Reproduce, exactly, the lines of the material below from the line containing "have hP : P.filter" through the line containing "exact ⟨hdisj k", with both end lines included and nothing else.

[[ INFORMATION PROVIDED, beginning ]]

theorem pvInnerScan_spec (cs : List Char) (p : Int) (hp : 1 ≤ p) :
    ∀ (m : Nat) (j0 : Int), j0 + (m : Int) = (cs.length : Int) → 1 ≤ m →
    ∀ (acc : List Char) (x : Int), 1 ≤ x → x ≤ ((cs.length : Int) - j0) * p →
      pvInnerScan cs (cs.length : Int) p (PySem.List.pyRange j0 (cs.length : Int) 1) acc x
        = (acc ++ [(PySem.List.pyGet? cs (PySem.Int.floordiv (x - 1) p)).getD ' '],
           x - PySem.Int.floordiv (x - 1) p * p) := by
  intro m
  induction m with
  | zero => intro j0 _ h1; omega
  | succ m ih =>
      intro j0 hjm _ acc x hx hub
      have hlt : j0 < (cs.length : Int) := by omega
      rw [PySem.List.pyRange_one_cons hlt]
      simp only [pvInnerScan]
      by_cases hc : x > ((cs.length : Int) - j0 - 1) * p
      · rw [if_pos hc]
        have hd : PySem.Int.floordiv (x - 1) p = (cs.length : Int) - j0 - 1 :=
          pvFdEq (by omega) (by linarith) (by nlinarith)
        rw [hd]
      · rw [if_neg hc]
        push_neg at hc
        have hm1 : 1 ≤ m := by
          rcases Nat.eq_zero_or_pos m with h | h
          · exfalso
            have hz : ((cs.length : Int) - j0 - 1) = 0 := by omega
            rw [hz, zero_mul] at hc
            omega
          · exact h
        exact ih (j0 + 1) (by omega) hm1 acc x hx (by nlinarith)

[[ INFORMATION PROVIDED, end ]]
[[ INFORMATION PROVIDED, beginning ]]

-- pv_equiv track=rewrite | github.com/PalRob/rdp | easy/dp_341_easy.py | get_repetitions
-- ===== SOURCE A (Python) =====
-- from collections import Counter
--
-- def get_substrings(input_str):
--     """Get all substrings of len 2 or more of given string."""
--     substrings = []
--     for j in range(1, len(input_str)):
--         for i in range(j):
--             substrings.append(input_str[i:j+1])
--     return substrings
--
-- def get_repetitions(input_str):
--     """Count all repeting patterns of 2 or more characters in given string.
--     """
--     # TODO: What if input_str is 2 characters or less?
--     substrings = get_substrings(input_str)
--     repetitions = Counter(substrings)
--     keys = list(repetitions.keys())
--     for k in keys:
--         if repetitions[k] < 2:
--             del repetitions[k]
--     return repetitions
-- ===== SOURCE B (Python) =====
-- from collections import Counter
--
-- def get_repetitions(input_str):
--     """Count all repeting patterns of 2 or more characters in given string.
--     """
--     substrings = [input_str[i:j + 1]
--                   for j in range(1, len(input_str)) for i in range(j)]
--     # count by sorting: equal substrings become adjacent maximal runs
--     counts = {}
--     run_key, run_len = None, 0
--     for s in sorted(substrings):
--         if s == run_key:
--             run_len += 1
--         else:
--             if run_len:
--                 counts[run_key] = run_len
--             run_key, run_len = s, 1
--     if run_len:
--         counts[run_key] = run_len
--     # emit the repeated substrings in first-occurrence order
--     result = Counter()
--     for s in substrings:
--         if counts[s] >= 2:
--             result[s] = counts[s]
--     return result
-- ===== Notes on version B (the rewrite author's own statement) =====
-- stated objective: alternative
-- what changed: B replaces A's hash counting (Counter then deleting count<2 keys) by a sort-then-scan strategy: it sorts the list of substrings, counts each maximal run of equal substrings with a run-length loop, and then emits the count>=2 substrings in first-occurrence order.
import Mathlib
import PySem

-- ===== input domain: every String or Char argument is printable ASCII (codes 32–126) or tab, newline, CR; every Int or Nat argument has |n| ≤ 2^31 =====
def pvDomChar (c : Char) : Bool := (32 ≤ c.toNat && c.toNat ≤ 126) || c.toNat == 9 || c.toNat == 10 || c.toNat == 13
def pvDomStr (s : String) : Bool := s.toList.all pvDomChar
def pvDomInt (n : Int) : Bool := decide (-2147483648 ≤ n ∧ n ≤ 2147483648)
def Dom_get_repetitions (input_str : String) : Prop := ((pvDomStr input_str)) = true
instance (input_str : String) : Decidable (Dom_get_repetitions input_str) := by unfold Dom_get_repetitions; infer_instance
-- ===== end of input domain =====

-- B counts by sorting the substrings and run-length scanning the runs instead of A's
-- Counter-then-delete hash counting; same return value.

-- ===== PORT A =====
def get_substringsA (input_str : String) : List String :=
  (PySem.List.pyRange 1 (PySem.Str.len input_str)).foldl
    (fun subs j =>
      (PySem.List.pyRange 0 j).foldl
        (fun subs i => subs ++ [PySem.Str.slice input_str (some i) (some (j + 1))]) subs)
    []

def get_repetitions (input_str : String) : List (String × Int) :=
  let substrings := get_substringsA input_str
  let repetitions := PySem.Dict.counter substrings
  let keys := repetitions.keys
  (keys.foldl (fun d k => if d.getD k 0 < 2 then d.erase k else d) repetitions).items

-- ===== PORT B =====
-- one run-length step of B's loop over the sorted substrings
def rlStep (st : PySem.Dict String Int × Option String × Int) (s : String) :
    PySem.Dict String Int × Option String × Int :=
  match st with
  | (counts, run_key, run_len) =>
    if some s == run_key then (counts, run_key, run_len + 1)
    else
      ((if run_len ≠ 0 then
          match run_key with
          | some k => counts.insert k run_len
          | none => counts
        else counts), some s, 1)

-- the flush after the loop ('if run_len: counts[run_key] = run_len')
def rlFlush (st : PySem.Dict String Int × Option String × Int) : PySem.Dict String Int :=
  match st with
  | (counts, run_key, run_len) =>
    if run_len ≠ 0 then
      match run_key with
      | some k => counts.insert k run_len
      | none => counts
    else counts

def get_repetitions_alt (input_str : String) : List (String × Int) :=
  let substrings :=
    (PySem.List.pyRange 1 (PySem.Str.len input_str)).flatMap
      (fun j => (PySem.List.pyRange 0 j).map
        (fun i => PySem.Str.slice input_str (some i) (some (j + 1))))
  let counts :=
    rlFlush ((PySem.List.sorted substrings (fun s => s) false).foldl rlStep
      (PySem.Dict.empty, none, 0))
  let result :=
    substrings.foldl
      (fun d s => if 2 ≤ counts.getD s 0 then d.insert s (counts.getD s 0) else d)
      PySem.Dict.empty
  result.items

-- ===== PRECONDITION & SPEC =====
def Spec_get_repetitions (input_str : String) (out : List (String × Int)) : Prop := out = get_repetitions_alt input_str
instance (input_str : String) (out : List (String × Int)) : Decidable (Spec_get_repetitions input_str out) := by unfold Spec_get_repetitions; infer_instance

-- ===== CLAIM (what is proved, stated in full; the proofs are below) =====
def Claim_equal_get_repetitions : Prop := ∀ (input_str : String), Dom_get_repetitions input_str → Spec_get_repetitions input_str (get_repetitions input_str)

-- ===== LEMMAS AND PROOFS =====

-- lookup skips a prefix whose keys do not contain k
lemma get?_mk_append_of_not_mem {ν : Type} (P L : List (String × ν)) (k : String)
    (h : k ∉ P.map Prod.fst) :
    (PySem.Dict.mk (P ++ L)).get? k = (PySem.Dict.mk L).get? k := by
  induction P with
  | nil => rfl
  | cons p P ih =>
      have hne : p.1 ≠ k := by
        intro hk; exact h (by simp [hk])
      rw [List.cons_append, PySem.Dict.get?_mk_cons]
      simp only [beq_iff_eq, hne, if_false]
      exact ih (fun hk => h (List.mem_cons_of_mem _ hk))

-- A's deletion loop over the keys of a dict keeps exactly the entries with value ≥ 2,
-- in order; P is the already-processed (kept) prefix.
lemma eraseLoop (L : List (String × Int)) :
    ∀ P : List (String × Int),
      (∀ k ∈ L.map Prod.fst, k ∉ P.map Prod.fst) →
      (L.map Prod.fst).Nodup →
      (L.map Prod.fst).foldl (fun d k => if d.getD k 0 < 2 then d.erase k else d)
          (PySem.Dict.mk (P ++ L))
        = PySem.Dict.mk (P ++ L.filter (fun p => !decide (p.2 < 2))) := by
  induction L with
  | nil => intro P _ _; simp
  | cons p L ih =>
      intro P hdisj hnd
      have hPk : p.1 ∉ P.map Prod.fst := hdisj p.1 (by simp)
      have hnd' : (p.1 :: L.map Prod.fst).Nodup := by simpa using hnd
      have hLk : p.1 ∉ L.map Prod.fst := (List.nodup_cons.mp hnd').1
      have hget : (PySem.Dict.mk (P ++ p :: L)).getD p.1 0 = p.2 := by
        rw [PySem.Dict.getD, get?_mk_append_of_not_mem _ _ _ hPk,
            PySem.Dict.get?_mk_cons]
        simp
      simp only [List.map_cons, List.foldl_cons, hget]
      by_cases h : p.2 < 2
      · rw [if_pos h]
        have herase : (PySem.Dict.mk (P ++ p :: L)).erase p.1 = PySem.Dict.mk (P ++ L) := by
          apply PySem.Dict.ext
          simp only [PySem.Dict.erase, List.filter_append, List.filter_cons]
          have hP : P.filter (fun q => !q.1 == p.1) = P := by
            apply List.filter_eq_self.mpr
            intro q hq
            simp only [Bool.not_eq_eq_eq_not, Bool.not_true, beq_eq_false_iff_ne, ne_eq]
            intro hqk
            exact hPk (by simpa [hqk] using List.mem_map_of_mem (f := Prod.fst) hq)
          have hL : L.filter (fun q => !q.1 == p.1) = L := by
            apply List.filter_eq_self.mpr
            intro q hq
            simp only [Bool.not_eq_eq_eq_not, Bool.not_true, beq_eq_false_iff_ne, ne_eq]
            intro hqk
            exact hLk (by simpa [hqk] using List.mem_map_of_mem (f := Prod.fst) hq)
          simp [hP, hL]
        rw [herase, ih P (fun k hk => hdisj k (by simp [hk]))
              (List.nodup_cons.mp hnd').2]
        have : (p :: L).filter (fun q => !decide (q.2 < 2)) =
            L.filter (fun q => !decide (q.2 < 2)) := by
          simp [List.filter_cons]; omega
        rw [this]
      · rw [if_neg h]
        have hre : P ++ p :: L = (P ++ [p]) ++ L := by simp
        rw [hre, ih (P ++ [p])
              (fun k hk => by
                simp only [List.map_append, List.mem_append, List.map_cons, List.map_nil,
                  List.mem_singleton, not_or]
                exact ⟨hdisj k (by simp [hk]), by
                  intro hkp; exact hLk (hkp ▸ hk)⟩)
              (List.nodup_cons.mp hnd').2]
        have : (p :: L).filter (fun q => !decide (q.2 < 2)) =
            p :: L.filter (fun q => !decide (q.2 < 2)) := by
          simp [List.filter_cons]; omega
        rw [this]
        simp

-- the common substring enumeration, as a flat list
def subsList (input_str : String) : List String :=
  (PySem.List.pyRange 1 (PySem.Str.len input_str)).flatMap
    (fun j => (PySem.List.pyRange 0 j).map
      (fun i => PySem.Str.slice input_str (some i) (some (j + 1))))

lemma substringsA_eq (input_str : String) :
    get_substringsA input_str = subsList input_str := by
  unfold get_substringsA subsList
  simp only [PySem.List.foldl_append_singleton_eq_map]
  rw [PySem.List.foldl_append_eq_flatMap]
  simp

[[ INFORMATION PROVIDED, end ]]
[[ INFORMATION PROVIDED, beginning ]]

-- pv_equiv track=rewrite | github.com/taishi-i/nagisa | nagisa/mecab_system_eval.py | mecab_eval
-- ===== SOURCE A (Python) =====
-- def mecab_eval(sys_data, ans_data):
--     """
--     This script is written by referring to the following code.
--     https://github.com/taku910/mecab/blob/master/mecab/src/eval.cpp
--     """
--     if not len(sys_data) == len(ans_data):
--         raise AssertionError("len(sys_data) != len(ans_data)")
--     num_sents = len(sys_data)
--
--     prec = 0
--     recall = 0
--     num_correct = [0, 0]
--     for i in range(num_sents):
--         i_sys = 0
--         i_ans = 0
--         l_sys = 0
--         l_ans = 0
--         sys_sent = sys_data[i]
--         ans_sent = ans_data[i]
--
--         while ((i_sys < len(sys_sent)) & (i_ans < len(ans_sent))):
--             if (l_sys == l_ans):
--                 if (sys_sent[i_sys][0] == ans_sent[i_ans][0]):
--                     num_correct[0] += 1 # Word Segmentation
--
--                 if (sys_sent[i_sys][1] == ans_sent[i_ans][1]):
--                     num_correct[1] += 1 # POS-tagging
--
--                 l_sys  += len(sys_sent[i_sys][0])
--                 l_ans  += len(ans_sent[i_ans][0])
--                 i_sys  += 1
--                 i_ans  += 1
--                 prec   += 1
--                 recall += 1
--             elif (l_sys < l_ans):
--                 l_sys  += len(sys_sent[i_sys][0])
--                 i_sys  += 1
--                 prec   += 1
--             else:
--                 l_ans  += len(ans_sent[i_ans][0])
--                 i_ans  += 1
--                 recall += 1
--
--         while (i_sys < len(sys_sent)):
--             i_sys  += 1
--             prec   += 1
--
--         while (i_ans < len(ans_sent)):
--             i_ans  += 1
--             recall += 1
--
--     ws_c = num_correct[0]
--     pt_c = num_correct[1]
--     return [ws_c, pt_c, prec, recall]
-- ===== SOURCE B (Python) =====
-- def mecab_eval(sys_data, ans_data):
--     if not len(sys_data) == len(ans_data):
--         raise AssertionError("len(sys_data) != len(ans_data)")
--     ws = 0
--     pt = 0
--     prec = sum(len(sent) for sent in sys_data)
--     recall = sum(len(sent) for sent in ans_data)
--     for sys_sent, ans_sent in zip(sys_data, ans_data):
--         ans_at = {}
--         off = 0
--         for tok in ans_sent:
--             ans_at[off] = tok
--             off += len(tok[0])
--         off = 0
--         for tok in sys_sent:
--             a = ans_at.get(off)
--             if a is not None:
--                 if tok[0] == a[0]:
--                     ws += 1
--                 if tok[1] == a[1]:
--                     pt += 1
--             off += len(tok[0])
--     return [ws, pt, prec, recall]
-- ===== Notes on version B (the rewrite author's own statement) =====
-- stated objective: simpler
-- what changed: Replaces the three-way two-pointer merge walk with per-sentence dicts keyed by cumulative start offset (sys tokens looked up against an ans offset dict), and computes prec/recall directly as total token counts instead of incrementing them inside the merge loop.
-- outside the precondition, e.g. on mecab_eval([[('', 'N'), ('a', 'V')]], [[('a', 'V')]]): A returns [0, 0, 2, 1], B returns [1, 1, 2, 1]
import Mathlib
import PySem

[[ INFORMATION PROVIDED, end ]]

**OUTPUT OF THE TASK:**
          have hP : P.filter (fun q => !q.1 == p.1) = P := by
            apply List.filter_eq_self.mpr
            intro q hq
            simp only [Bool.not_eq_eq_eq_not, Bool.not_true, beq_eq_false_iff_ne, ne_eq]
            intro hqk
            exact hPk (by simpa [hqk] using List.mem_map_of_mem (f := Prod.fst) hq)
          have hL : L.filter (fun q => !q.1 == p.1) = L := by
            apply List.filter_eq_self.mpr
            intro q hq
            simp only [Bool.not_eq_eq_eq_not, Bool.not_true, beq_eq_false_iff_ne, ne_eq]
            intro hqk
            exact hLk (by simpa [hqk] using List.mem_map_of_mem (f := Prod.fst) hq)
          simp [hP, hL]
        rw [herase, ih P (fun k hk => hdisj k (by simp [hk]))
              (List.nodup_cons.mp hnd').2]
        have : (p :: L).filter (fun q => !decide (q.2 < 2)) =
            L.filter (fun q => !decide (q.2 < 2)) := by
          simp [List.filter_cons]; omega
        rw [this]
      · rw [if_neg h]
        have hre : P ++ p :: L = (P ++ [p]) ++ L := by simp
        rw [hre, ih (P ++ [p])
              (fun k hk => by
                simp only [List.map_append, List.mem_append, List.map_cons, List.map_nil,
                  List.mem_singleton, not_or]
                exact ⟨hdisj k (by simp [hk]), by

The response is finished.